*** PROVIDED DATA ***

-- pv_equiv track=rewrite | github.com/kashapovd/sibfu | is-ip/work1/hillpher.py | keyCompletion
-- ===== SOURCE A (Python) =====
-- import string
--
-- alph = (string.digits + string.ascii_letters + string.punctuation + " №®")
--
-- keyPower = 32 #max key length = 2^32 = about 4 billion
--
-- def keyCompletion(key):
--     for i in range(1, keyPower):
--         keyLength = len(key)
--         if keyLength <= i**2:
--             offset = alph.find('a')
--             for j in range(offset, i**2 - keyLength + offset):
--                 key += alph[j]
--             break
--     return key
-- ===== SOURCE B (Python) =====
-- import string
--
-- alph = (string.digits + string.ascii_letters + string.punctuation + " №®")
--
-- keyPower = 32
--
--
-- def _isqrt(n):
--     # Newton's method integer square root (floor)
--     if n == 0:
--         return 0
--     x = n
--     y = (x + 1) // 2
--     while y < x:
--         x = y
--         y = (x + n // x) // 2
--     return x
--
--
-- def keyCompletion(key):
--     n = len(key)
--     if n > (keyPower - 1) ** 2:
--         return key
--     i = _isqrt(n)
--     if i * i < n:
--         i += 1
--     if i == 0:
--         i = 1
--     off = alph.find('a')
--     return key + alph[off:off + i * i - n]
-- ===== Notes on version B (the rewrite author's own statement) =====
-- stated objective: alternative
-- what changed: A scans i=1..31 for the first square >= len(key) and then appends the pad one character at a time in an inner loop; B computes the ceiling square root directly with a Newton-iteration integer sqrt and appends the whole pad as a single slice of alph.
import Mathlib
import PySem

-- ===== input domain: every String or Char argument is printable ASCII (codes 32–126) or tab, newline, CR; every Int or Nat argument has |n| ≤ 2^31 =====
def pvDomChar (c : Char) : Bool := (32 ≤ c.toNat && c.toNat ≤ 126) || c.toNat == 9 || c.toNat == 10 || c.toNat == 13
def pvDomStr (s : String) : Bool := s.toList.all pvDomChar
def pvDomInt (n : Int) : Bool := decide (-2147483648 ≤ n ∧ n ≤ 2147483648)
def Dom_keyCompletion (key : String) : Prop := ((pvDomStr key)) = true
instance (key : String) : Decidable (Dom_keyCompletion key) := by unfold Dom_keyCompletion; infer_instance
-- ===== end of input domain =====

-- B replaces A's linear scan for the smallest square ≥ len(key) and its char-by-char
-- append loop by a Newton-iteration integer square root and a single slice (objective: simpler/alternative).

-- module constant: alph = string.digits + string.ascii_letters + string.punctuation + " №®"
def pvAlph : List Char :=
  ("0123456789abcdefghijklmnopqrstuvwxyzABCDEFGHIJKLMNOPQRSTUVWXYZ!\"#$%&'()*+,-./:;<=>?@[\\]^_`{|}~ №®").toList

-- ===== PORT A =====
-- the outer 'for i in range(1, keyPower)' with its break, on the char list of key;
-- 'key += alph[j]' — alph[j] is always in range here (10 ≤ j < 71 < 97), so the .elim [] branch is never taken
def pvLoopA (key : List Char) (is : List Int) : List Char :=
  match is with
  | [] => key
  | i :: rest =>
    let keyLength : Int := (key.length : Int)
    if keyLength ≤ i ^ 2 then
      let offset : Int := PySem.Chars.find pvAlph ['a']
      (PySem.List.pyRange offset (i ^ 2 - keyLength + offset) 1).foldl
        (fun k j => k ++ ((PySem.List.pyGet? pvAlph j).elim [] (fun c => [c]))) key
    else pvLoopA key rest

def keyCompletion (key : String) : String :=
  String.ofList (pvLoopA key.toList (PySem.List.pyRange 1 32 1))

-- ===== PORT B =====
-- Newton's-method integer square root, as in Source B's _isqrt (n ≥ 0, so Nat; Python's // on
-- nonnegative ints is Nat division)
-- the fuel (first argument, = the initial x) only makes the recursion structural: the loop
-- variable x strictly decreases on every iteration, so the fuel is never exhausted
def pvNewton (n : Nat) : Nat → Nat → Nat → Nat
  | 0, x, _ => x
  | fuel + 1, x, y => if y < x then pvNewton n fuel y ((y + n / y) / 2) else x

def pvIsqrt (n : Nat) : Nat :=
  if n = 0 then 0 else pvNewton n n n ((n + 1) / 2)

def keyCompletion_alt (key : String) : String :=
  let n : Nat := key.toList.length
  if 961 < n then key
  else
    let i0 := pvIsqrt n
    let i1 := if i0 * i0 < n then i0 + 1 else i0
    let i := if i1 = 0 then 1 else i1
    let off : Int := PySem.Chars.find pvAlph ['a']
    String.ofList (key.toList ++ PySem.List.slice pvAlph (some off) (some (off + (i : Int) * (i : Int) - (n : Int))))

-- ===== PRECONDITION & SPEC =====
def Spec_keyCompletion (key : String) (out : String) : Prop := out = keyCompletion_alt key
instance (key : String) (out : String) : Decidable (Spec_keyCompletion key out) := by unfold Spec_keyCompletion; infer_instance

-- ===== CLAIM (what is proved, stated in full; the proofs are below) =====
def Claim_equal_keyCompletion : Prop := ∀ (key : String), Dom_keyCompletion key → Spec_keyCompletion key (keyCompletion key)

-- ===== LEMMAS AND PROOFS =====

-- the pad A appends, as a function of the key length only
def pvPadA (n : Int) (is : List Int) : List Char :=
  match is with
  | [] => []
  | i :: rest =>
    if n ≤ i ^ 2 then
      let offset : Int := PySem.Chars.find pvAlph ['a']
      (PySem.List.pyRange offset (i ^ 2 - n + offset) 1).flatMap
        (fun j => (PySem.List.pyGet? pvAlph j).elim [] (fun c => [c]))
    else pvPadA n rest

-- the pad B appends, as a function of the key length only
def pvPadB (n : Nat) : List Char :=
  if 961 < n then []
  else
    let i0 := pvIsqrt n
    let i1 := if i0 * i0 < n then i0 + 1 else i0
    let i := if i1 = 0 then 1 else i1
    let off : Int := PySem.Chars.find pvAlph ['a']
    PySem.List.slice pvAlph (some off) (some (off + (i : Int) * (i : Int) - (n : Int)))

lemma pvLoopA_eq_pad (is : List Int) (key : List Char) :
    pvLoopA key is = key ++ pvPadA (key.length : Int) is := by
  induction is with
  | nil => simp [pvLoopA, pvPadA]
  | cons i rest ih =>
    simp only [pvLoopA, pvPadA]
    split
    · rw [PySem.List.foldl_append_eq_flatMap]
    · exact ih

lemma pvPadA_nil_of_big (n : Int) (is : List Int) (h : ∀ i ∈ is, i ^ 2 < n) :
    pvPadA n is = [] := by
  induction is with
  | nil => rfl
  | cons i rest ih =>
    have hi := h i (by simp)
    simp only [pvPadA, if_neg (not_le.mpr hi)]
    exact ih (fun j hj => h j (by simp [hj]))

set_option maxRecDepth 100000 in
lemma pvPad_eq_small : ∀ n : Nat, n < 962 → pvPadA (n : Int) (PySem.List.pyRange 1 32 1) = pvPadB n := by
  decide

lemma pvPad_eq (n : Nat) : pvPadA (n : Int) (PySem.List.pyRange 1 32 1) = pvPadB n := by
  by_cases h : n < 962
  · exact pvPad_eq_small n h
  · have hb : (961 : Nat) < n := by omega
    rw [pvPadB, if_pos hb]
    apply pvPadA_nil_of_big
    intro i hi
    have hmem := (PySem.List.mem_pyRange_one (a := 1) (b := 32) (x := i)).mp hi
    have h1 : 1 ≤ i := hmem.1
    have h2 : i < 32 := hmem.2
    have : i ^ 2 ≤ 961 := by nlinarith
    omega

-- ===== VERDICT (by name: the statement is the Claim_ definition above) =====
theorem keyCompletion_spec : Claim_equal_keyCompletion := by
  intro key _
  show keyCompletion key = keyCompletion_alt key
  rw [keyCompletion, keyCompletion_alt, pvLoopA_eq_pad, pvPad_eq]
  rw [pvPadB]
  split
  · simp [String.ofList_toList]
  · rfl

***

- _EXERCISE_
Give the lines again, exactly as they stand, from the beginning of the data through the line with "-- stated objective: alternative".

- _EXERCISE RESULT_
-- pv_equiv track=rewrite | github.com/kashapovd/sibfu | is-ip/work1/hillpher.py | keyCompletion
-- ===== SOURCE A (Python) =====
-- import string
--
-- alph = (string.digits + string.ascii_letters + string.punctuation + " №®")
--
-- keyPower = 32 #max key length = 2^32 = about 4 billion
--
-- def keyCompletion(key):
--     for i in range(1, keyPower):
--         keyLength = len(key)
--         if keyLength <= i**2:
--             offset = alph.find('a')
--             for j in range(offset, i**2 - keyLength + offset):
--                 key += alph[j]
--             break
--     return key
-- ===== SOURCE B (Python) =====
-- import string
--
-- alph = (string.digits + string.ascii_letters + string.punctuation + " №®")
--
-- keyPower = 32
--
--
-- def _isqrt(n):
--     # Newton's method integer square root (floor)
--     if n == 0:
--         return 0
--     x = n
--     y = (x + 1) // 2
--     while y < x:
--         x = y
--         y = (x + n // x) // 2
--     return x
--
--
-- def keyCompletion(key):
--     n = len(key)
--     if n > (keyPower - 1) ** 2:
--         return key
--     i = _isqrt(n)
--     if i * i < n:
--         i += 1
--     if i == 0:
--         i = 1
--     off = alph.find('a')
--     return key + alph[off:off + i * i - n]
-- ===== Notes on version B (the rewrite author's own statement) =====
-- stated objective: alternative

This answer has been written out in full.